Zero G
At peak speed and altitude an
X-15 flight was supposed to afford about five minutes of "
weightlessness" or "zero g." This is the effect created when a vehicle is balanced between
centrifugal and
centripetal forces - when the gravitational pull of Earth and other heavenly bodies is exactly balanced by the
inertial character of the vehicle's motion. Weightlessness is undoubtedly the most fascinating medical characteristic of
space flight, and it aroused the most speculation among
aviation physicians in the late forties and early fifties. To be sure, approximations of zero g were not totally new human experiences; a common illustration of the sensation is the sudden partial lightening of the body in a rapidly descending
elevator. But the necessity to function at zero g - to eat and drink, to eliminate body wastes, to operate the spacecraft controls - was a new requirement and presented new problems for the
aeromedical teams.
Flight physicians were almost unanimous in expressing forebodings about the effect of weightlessness on man's physical and mental performance. Some feared that the body organs depended on sustained gravity and would not function if deprived of the customary gravitational force. Others worried over the combined effects of acceleration, weightlessness, and the heavy deceleration during atmospheric entry. Still other experts were concerned especially about perception and equilibrium. For example, Heinz Haber and Otto Gauer, another émigré German physician who joined the Air Force aeromedical program, noted that the brain receives signals on the position, direction, and support of the body from four mechanisms - pressure on the nerves and organs, muscle tone, posture, and the labyrinth of the inner ear. They theorized that these four mechanisms might give conflicting signals in the weightless state and that such disturbances "may deeply affect the autonomic nervous functions and ultimately produce a very severe sensation of succumbence associated with an absolute incapacity to act."10
The basic difficulty retarding the study of weightlessness was the impossibility of duplicating the exact condition on Earth. The X-15, considered by many in the mid-fifties to be the penultimate step to manned orbital flight, progressed slowly and would fly too late to shed much light on the problem of zero g for Project Mercury. By the fall of 1958, however, when the newly formed National [37] Aeronautics and Space Administration undertook to orbit a manned satellite, American aeromedical researchers had been studying the gravity-free condition intensively for some eight years.
The best but most expensive device for zero-g experimentation was the sounding rocket. For several years, beginning with the V-2 firings from White Sands, parachutes for nose cones containing rocket-launched animals invariably failed to open and the subjects were killed on impact. The first successful recovery came in September 1951, when an instrumented monkey and 11 mice survived an Aerobee launch to 236,000 feet from Holloman Air Force Base, New Mexico. The last of three Aerobee shots at Holloman, in May 1952, like the previous experiments, carried a camera on board to photograph two mice and two monkeys under acceleration, weightlessness, and deceleration. An Air Force aeromedical team, headed by James P. Henry, a physician who later would direct the Mercury animal program, and young Captain David G. Simons, found no adverse effects on the animals.11
For the next six years the priority military ballistic missile program almost monopolized rocket development in the United States. Medical experimentation employing live test subjects launched to high altitudes by rockets came to a virtual standstill. By contrast, during the same period from 1952 to 1957, researchers in the Soviet Union carried out numerous animal rocket flights, with dogs of the Pavlovian sort being their favorite passengers. By late 1957, when the Soviets sent the dog Laika into orbit aboard Sputnik II, the peak altitude of their vertical launches of animals was nearly 300 miles, and the Russian scientists had perfected a technique for catapulting animals from nose cones and recovering them with parachutes.

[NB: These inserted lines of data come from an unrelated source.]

-- pv_equiv track=rewrite | github.com/jakipatryk/aoc-2020 | 21/solution.py | calculate_possible_alergens
-- ===== SOURCE A (Python) =====
-- from collections import defaultdict
--
-- def calculate_possible_alergens(food):
--     all_ingradients = {ingradient for ingradients,
--                        _ in food for ingradient in ingradients}
--     possible_alergens = defaultdict(lambda: all_ingradients)
--     for ingradients, alergens in food:
--         for alergen in alergens:
--             possible_alergens[alergen] = possible_alergens[alergen] & set(
--                 ingradients)
--     return possible_alergens, all_ingradients
-- ===== SOURCE B (Python) =====
-- from collections import defaultdict, Counter
--
--
-- def calculate_possible_alergens(food):
--     all_ingradients = set()
--     occurrences = []
--     for ingradients, alergens in food:
--         all_ingradients.update(ingradients)
--         ing_set = set(ingradients)
--         for alergen in alergens:
--             occurrences.append((alergen, ing_set))
--     total = Counter(alergen for alergen, _ in occurrences)
--     co = defaultdict(Counter)
--     for alergen, ings in occurrences:
--         co[alergen].update(ings)
--     possible_alergens = defaultdict(lambda: all_ingradients)
--     for alergen in total:  # Counter iterates its keys in first-insertion order
--         tot = total[alergen]
--         coal = co[alergen]
--         possible_alergens[alergen] = {ing for ing in all_ingradients
--                                       if coal[ing] == tot}
--     return possible_alergens, all_ingradients
-- ===== Notes on version B (the rewrite author's own statement) =====
-- stated objective: alternative
-- what changed: Replaces the running set-intersection fold over the foods with a tally: one pass collects (allergen, ingredient-set) occurrences, Counters give each allergen's occurrence count and per-ingredient co-occurrence counts, and an ingredient is possible for an allergen iff its co-occurrence count equals the allergen's total count.
import Mathlib
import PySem

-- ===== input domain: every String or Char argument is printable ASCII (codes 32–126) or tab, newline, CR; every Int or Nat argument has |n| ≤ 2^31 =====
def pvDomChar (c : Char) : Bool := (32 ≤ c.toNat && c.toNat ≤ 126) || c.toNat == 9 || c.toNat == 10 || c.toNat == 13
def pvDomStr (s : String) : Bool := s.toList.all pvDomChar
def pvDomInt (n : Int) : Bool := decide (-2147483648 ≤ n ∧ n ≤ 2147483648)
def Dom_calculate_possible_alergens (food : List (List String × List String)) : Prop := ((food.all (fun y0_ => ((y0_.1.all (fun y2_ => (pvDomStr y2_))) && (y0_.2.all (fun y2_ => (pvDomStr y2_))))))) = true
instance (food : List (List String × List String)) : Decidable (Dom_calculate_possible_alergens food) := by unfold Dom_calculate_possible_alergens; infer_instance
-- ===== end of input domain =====

-- B replaces A's running set-intersection fold with a tally: a per-allergen occurrence count
-- and per-allergen ingredient co-occurrence counts, then a count-equals-total test
-- (alternative decomposition of the same computation; both programs are pure).

-- ===== PORT A =====
def calculate_possible_alergens (food : List (List String × List String)) : (List (String × List String)) × List String :=
  let all_ingradients : PySem.Set String :=
    food.foldl (fun s p => p.1.foldl (fun s i => PySem.Set.add s i) s) PySem.Set.empty
  let possible_alergens : PySem.Dict String (List String) :=
    food.foldl (fun d p =>
      p.2.foldl (fun d al =>
        d.insert al (PySem.Set.inter (d.getD al all_ingradients) (PySem.Set.ofList p.1))) d)
      PySem.Dict.empty
  (possible_alergens.items, all_ingradients)

-- ===== PORT B =====
def calculate_possible_alergens_alt (food : List (List String × List String)) : (List (String × List String)) × List String :=
  -- one pass: all ingredients seen, and one (allergen, ingredient-set) entry per listing
  let st : PySem.Set String × List (String × PySem.Set String) :=
    food.foldl (fun st p =>
      (PySem.Set.update st.1 p.1,
       p.2.foldl (fun acc al => acc ++ [(al, PySem.Set.ofList p.1)]) st.2))
      (PySem.Set.empty, [])
  let all_ingradients : PySem.Set String := st.1
  let occurrences : List (String × PySem.Set String) := st.2
  let total : PySem.Dict String Int :=
    PySem.Dict.counter (occurrences.map (fun o => o.1))
  let co : PySem.Dict String (PySem.Dict String Int) :=
    occurrences.foldl (fun d o =>
      d.modify o.1 PySem.Dict.empty (fun c =>
        o.2.foldl (fun c ing => c.modify ing 0 (· + 1)) c)) PySem.Dict.empty
  let possible_alergens : PySem.Dict String (List String) :=
    total.keys.foldl (fun d al =>
      d.insert al (PySem.Set.ofList (all_ingradients.filter (fun ing =>
        (co.getD al PySem.Dict.empty).getD ing 0 == total.getD al 0)))) PySem.Dict.empty
  (possible_alergens.items, all_ingradients)

-- ===== PRECONDITION & SPEC =====
def Spec_calculate_possible_alergens (food : List (List String × List String)) (out : (List (String × List String)) × List String) : Prop := out = calculate_possible_alergens_alt food
instance (food : List (List String × List String)) (out : (List (String × List String)) × List String) : Decidable (Spec_calculate_possible_alergens food out) := by unfold Spec_calculate_possible_alergens; infer_instance

-- ===== CLAIM (what is proved, stated in full; the proofs are below) =====
def Claim_equal_calculate_possible_alergens : Prop := ∀ (food : List (List String × List String)), Dom_calculate_possible_alergens food → Spec_calculate_possible_alergens food (calculate_possible_alergens food)

-- ===== LEMMAS AND PROOFS =====

-- occurrence list: one entry (allergen, ingredient set) per allergen listed by a food
def occOf (food : List (List String × List String)) : List (String × PySem.Set String) :=
  food.flatMap (fun p => p.2.map (fun al => (al, PySem.Set.ofList p.1)))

Apparently the Russians also were able to measure a wider range of physiological reactions than their American counterparts.12
During the six-year hiatus in animal rocket experimentation in this country, investigators had to resort to the aircraft, "the oldest aeromedical laboratory," for studying the weightless phenomenon.13 In 1950, Fritz and Heinz Haber, of the Air Force School of Aviation Medicine, had considered various ways of simulating zero g for medical experiments. Discarding the free fall and the elevator ride, the Habers concluded that the best technique involved an airplane flight along a vertical parabola, or "Keplerian trajectory." If properly executed, such a maneuver could provide as much as 35 seconds of zero g and a somewhat longer period of subgravity, a condition wherein the body is under only partial gravitational stress.14 During the summer and fall of 1951 test pilots A. Scott Crossfield of NACA and Charles E. Yeager of the Air Force tried out the technique, flying a number of Keplerian trajectories in jet interceptors. Up to 20 seconds of weightlessness resulted from some of these flights. Crossfield reported initial "befuddlement" during zero g but no serious loss of muscle coordination, while Yeager described a sensation of falling and in one instance of spinning and feeling "lost in space." The latter sensation the physicians and psychologists called "disorientation."15
[38] The Habers' technique and these early experiments with it represented a promising beginning, but as one Air Force aeromedical specialist pointed out, "The results of these flights were inconclusive in many respects."16 An enormous amount of work remained before students of weightlessness could do much generalizing about this greatest anomaly of space flight.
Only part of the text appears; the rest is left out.